Les Doight de l’homme | 29.04.2011

Neuburger Rundschau | Dr. Tobias Böcker
 

Beginn im Bolero, ungerade, vertrackt, dann fegt er los, der Mistral auf 22 Saiten: „Les Doight de l’homme“, drei Gitarren, ein Bass. „Die Finger des Menschen“ sind angetreten, das Erbe nicht nur zu verwalten, sondern weiterzuentwickeln. Im Jahr 2011 erscheint es folgerichtig, den Tribut an Django Reinhardt zu erweitern mit eigenen Mitteln. Selten erklang an der Tradition des Hot Club de France orientierter Gypsy Swing so originell so neu, so frisch, so up to date.

Minor Swing, Sweet Georgia Brown, St. James Infirmary, There Will Never Be Another You, die einschlägigen Standards swingen nur so ineinander, taufrisch, wie wenn die Tinte der Komponisten erst noch trocknen müsste. Wenig Thema, viel spielfreudige Improvisation auch in den eigenen Stücken, dabei mit höchster Präzision des Zusammenspiels: Die drei Gitarristen Olivier Kikteff, Benoit Convert und Yannick Alcocer sowie Tanguy Blum am Bass spielen berückende Musik, injizieren mit tausendfachen kleinen Finessen eine wahre Frischzellenkur ins Stammhirn der Fans.
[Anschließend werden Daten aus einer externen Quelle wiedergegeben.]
-- pv_equiv track=rewrite | github.com/legoYoda1/Teal_FYP_db | app/dashboard_functions.py | insert_filters
-- ===== SOURCE A (Python) =====
-- def insert_filters(query, filters_clause):
--     """
--     Insert filters before GROUP BY / ORDER BY / LIMIT if they exist.
--     """
--     # Keywords we care about
--     keywords = ['GROUP BY', 'ORDER BY', 'LIMIT']
--     upper_query = query.upper()
--
--     # Find the earliest keyword position
--     min_pos = len(query)
--     insert_pos = len(query)
--     for kw in keywords:
--         pos = upper_query.find(kw)
--         if pos != -1 and pos < min_pos:
--             min_pos = pos
--             insert_pos = pos
--
--     # If there's already a WHERE clause, insert with AND
--     if 'WHERE' in upper_query:
--         return query[:insert_pos] + ' AND ' + filters_clause + ' ' + query[insert_pos:]
--     else:
--         return query[:insert_pos] + ' WHERE ' + filters_clause + ' ' + query[insert_pos:]
-- ===== SOURCE B (Python) =====
-- def insert_filters(query, filters_clause):
--     """
--     Insert filters before GROUP BY / ORDER BY / LIMIT if they exist.
--     One left-to-right scan: the insert position is the first index where any
--     of the three keywords starts (len(query) if none), instead of three
--     separate .find() calls combined with a running minimum.
--     """
--     upper_query = query.upper()
--     n = len(query)
--     pos = n
--     for i in range(n):
--         if upper_query.startswith(('GROUP BY', 'ORDER BY', 'LIMIT'), i):
--             pos = i
--             break
--     connector = ' AND ' if 'WHERE' in upper_query else ' WHERE '
--     return query[:pos] + connector + filters_clause + ' ' + query[pos:]
-- ===== Notes on version B (the rewrite author's own statement) =====
-- stated objective: alternative
-- what changed: The insert position is found by one left-to-right scan for the first index where any of the three keywords starts (falling back to len(query)), replacing A's three separate .find() calls combined with a running minimum; the connector is chosen once instead of duplicating the splice in two branches.
import Mathlib
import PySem

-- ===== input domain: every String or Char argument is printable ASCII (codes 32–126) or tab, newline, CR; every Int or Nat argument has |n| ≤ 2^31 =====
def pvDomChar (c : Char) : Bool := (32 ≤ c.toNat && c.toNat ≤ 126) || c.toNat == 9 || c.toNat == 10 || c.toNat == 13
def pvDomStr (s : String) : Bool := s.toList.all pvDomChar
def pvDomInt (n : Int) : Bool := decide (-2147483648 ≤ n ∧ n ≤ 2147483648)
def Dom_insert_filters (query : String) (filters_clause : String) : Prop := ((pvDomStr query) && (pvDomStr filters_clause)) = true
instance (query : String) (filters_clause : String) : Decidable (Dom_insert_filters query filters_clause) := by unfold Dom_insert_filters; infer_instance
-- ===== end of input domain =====

-- B computes the insert position with one left-to-right scan for the first keyword
-- occurrence instead of three .find() calls combined with a running minimum (alternative, not faster).


-- ===== PORT A =====
-- literal transliteration of A: upper the query, fold over the three keywords keeping
-- (min_pos, insert_pos), then splice with ' AND ' / ' WHERE ' depending on 'WHERE' in upper_query
def insert_filters (query : String) (filters_clause : String) : String :=
  let qs := query.toList
  let upper_query := PySem.Chars.upper qs
  let st : Int × Int :=
    ["GROUP BY".toList, "ORDER BY".toList, "LIMIT".toList].foldl
      (fun (st : Int × Int) kw =>
        let pos := PySem.Chars.find upper_query kw
        if pos ≠ -1 ∧ pos < st.1 then (pos, pos) else st)
      ((qs.length : Int), (qs.length : Int))
  let insert_pos := st.2
  if PySem.Chars.isIn "WHERE".toList upper_query then
    String.ofList (PySem.Chars.slice qs none (some insert_pos) ++ " AND ".toList ++
               filters_clause.toList ++ " ".toList ++ PySem.Chars.slice qs (some insert_pos) none)
  else
    String.ofList (PySem.Chars.slice qs none (some insert_pos) ++ " WHERE ".toList ++
               filters_clause.toList ++ " ".toList ++ PySem.Chars.slice qs (some insert_pos) none)

-- ===== PORT B =====
-- u.startswith(kw, i) with 0 ≤ i ≤ len(u) is exactly 'drop i starts with kw': the scan
-- over i in range(n) with break is this structural recursion over the suffixes of u.
def matchAnyKw (s : List Char) : Bool :=
  PySem.Chars.startswith s "GROUP BY".toList || PySem.Chars.startswith s "ORDER BY".toList ||
    PySem.Chars.startswith s "LIMIT".toList

def firstKwPos : List Char → Nat
  | [] => 0
  | c :: rest => if matchAnyKw (c :: rest) then 0 else firstKwPos rest + 1

def insert_filters_alt (query : String) (filters_clause : String) : String :=
  let qs := query.toList
  let upper_query := PySem.Chars.upper qs
  let pos := firstKwPos upper_query
  let connector := if PySem.Chars.isIn "WHERE".toList upper_query then " AND ".toList else " WHERE ".toList
  String.ofList (qs.take pos ++ connector ++ filters_clause.toList ++ " ".toList ++ qs.drop pos)

-- ===== PRECONDITION & SPEC =====
def Spec_insert_filters (query : String) (filters_clause : String) (out : String) : Prop := out = insert_filters_alt query filters_clause
instance (query : String) (filters_clause : String) (out : String) : Decidable (Spec_insert_filters query filters_clause out) := by unfold Spec_insert_filters; infer_instance

-- ===== CLAIM (what is proved, stated in full; the proofs are below) =====
def Claim_equal_insert_filters : Prop := ∀ (query : String) (filters_clause : String), Dom_insert_filters query filters_clause → Spec_insert_filters query filters_clause (insert_filters query filters_clause)

-- ===== LEMMAS AND PROOFS =====

theorem firstKwPos_le_length (u : List Char) : firstKwPos u ≤ u.length := by
  induction u with
  | nil => simp [firstKwPos]
  | cons c rest ih =>
      simp only [firstKwPos, List.length_cons]
      split <;> omega

theorem firstKwPos_lt (u : List Char) : ∀ j, j < firstKwPos u → matchAnyKw (u.drop j) = false := by
  induction u with
  | nil => simp [firstKwPos]
  | cons c rest ih =>
      intro j hj
      simp only [firstKwPos] at hj
      split at hj
      · omega
      · cases j with
        | zero => simpa using ‹¬ _ = true›
        | succ j => exact ih j (by omega)

theorem firstKwPos_hit (u : List Char) (h : firstKwPos u ≠ u.length) :
    matchAnyKw (u.drop (firstKwPos u)) = true := by
  induction u with
  | nil => simp [firstKwPos] at h
  | cons c rest ih =>
      simp only [firstKwPos, List.length_cons] at h ⊢
      split_ifs at h ⊢ with hc
      · simpa using hc
      · rw [List.drop_succ_cons]
        exact ih (by omega)

theorem matchAnyKw_iff (s : List Char) :
    matchAnyKw s = true ↔
      "GROUP BY".toList <+: s ∨ "ORDER BY".toList <+: s ∨ "LIMIT".toList <+: s := by
  simp [matchAnyKw, PySem.Chars.startswith_iff, or_assoc]

-- find facts specialised to one keyword against the characterisation of firstKwPos
theorem find_kw_ge (u kw : List Char) (m : Nat)
    (hlt : ∀ j, j < m → matchAnyKw (u.drop j) = false)
    (hmem : ∀ s, kw <+: s → matchAnyKw s = true) :
    PySem.Chars.find u kw = -1 ∨ ((m : Int) ≤ PySem.Chars.find u kw) := by
  by_cases h : PySem.Chars.find u kw = -1
  · exact Or.inl h
  · right
    have hnn : 0 ≤ PySem.Chars.find u kw := by
      have := PySem.Chars.neg_one_le_find (s := u) (sub := kw); omega
    obtain ⟨hpre, -⟩ := PySem.Chars.find_spec (s := u) (sub := kw) hnn
    have : ¬ (PySem.Chars.find u kw).toNat < m := by
      intro hc
      have := hlt _ hc
      rw [hmem _ hpre] at this; exact absurd this (by simp)
    omega

theorem find_kw_le (u kw : List Char) (m : Nat)
    (hm : kw <+: u.drop m) :
    0 ≤ PySem.Chars.find u kw ∧ PySem.Chars.find u kw ≤ (m : Int) := by
  have hin : kw <:+: u := (hm.isInfix).trans (List.drop_suffix m u).isInfix
  have hnn : 0 ≤ PySem.Chars.find u kw :=
    (PySem.Chars.find_nonneg_iff (s := u) (sub := kw)).2 hin
  obtain ⟨-, hmin⟩ := PySem.Chars.find_spec (s := u) (sub := kw) hnn
  refine ⟨hnn, ?_⟩
  have : ¬ m < (PySem.Chars.find u kw).toNat := fun hc => hmin m hc hm
  omega

-- the three-keyword fold of A lands exactly on firstKwPos
theorem fold_eq_firstKwPos (u : List Char) :
    (["GROUP BY".toList, "ORDER BY".toList, "LIMIT".toList].foldl
      (fun (st : Int × Int) kw =>
        let pos := PySem.Chars.find u kw
        if pos ≠ -1 ∧ pos < st.1 then (pos, pos) else st)
      ((u.length : Int), (u.length : Int))).2 = (firstKwPos u : Int) := by
  set m := firstKwPos u with hm
  have hmle : m ≤ u.length := firstKwPos_le_length u
  have hlt := firstKwPos_lt u
  have h1 := find_kw_ge u "GROUP BY".toList m (by exact hlt)
    (fun s hs => (matchAnyKw_iff s).2 (Or.inl hs))
  have h2 := find_kw_ge u "ORDER BY".toList m (by exact hlt)
    (fun s hs => (matchAnyKw_iff s).2 (Or.inr (Or.inl hs)))
  have h3 := find_kw_ge u "LIMIT".toList m (by exact hlt)
    (fun s hs => (matchAnyKw_iff s).2 (Or.inr (Or.inr hs)))
  have hub : m = u.length ∨
      (0 ≤ PySem.Chars.find u "GROUP BY".toList ∧ PySem.Chars.find u "GROUP BY".toList ≤ (m : Int)) ∨
      (0 ≤ PySem.Chars.find u "ORDER BY".toList ∧ PySem.Chars.find u "ORDER BY".toList ≤ (m : Int)) ∨
      (0 ≤ PySem.Chars.find u "LIMIT".toList ∧ PySem.Chars.find u "LIMIT".toList ≤ (m : Int)) := by
    by_cases h : m = u.length
    · exact Or.inl h
    · right
      have := (matchAnyKw_iff _).1 (firstKwPos_hit u (hm ▸ h))
      rcases this with h' | h' | h'
      · exact Or.inl (find_kw_le u _ m h')
      · exact Or.inr (Or.inl (find_kw_le u _ m h'))
      · exact Or.inr (Or.inr (find_kw_le u _ m h'))
  simp only [List.foldl]
  split_ifs <;> simp_all <;> omega

theorem length_upper (l : List Char) : (PySem.Chars.upper l).length = l.length := by
  simp [PySem.Chars.upper]

-- ===== VERDICT (by name: the statement is the Claim_ definition above) =====
theorem insert_filters_spec : Claim_equal_insert_filters := by
  intro query filters_clause _
  show insert_filters query filters_clause = insert_filters_alt query filters_clause
  unfold insert_filters insert_filters_alt
  simp only []
  set qs := query.toList with hqs
  set u := PySem.Chars.upper qs with hu
  have hlen : u.length = qs.length := length_upper qs
  have hfold := fold_eq_firstKwPos u
  rw [hlen] at hfold
  rw [hfold]
  have hle : firstKwPos u ≤ qs.length := hlen ▸ firstKwPos_le_length u
  rw [PySem.Chars.slice_eq_listSlice, PySem.Chars.slice_eq_listSlice,
      PySem.List.slice_to_natCast, PySem.List.slice_from_natCast]
  split_ifs <;> rfl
Die Vier spielen sich die Ideen nur so in die Saiten, ergänzen sich in Groove und Solo zu überaus kreativer Phantasie. Nicht einfach Solowunderkind und Rhythmusgruppe, sondern ein Quartett auf Augenhöhe, dessen vierzig Finger gleichberechtigt über die Saiten fliegen und das Menschen schier Unmögliche aus den Instrumenten zaubern.

Da werden nicht nur technisch die Grenzen ausgelotet, rasant, virtuos und knupserfrisch, immer mit dem Touch des Unerwarteten. Nicht selten gibt’s auch mal etwas schrägere Harmonien, fast psychedelisch anmutende Passagen, spacige Flagoletts im offenen Fluss der Ideen, 2011 eben, unverkennbar in der Tradition verwurzelt, die Zweige weit in den Himmel gestreckt. Das begeisterte Publikum erklatschte diverse Zugaben, fast ein drittes Set!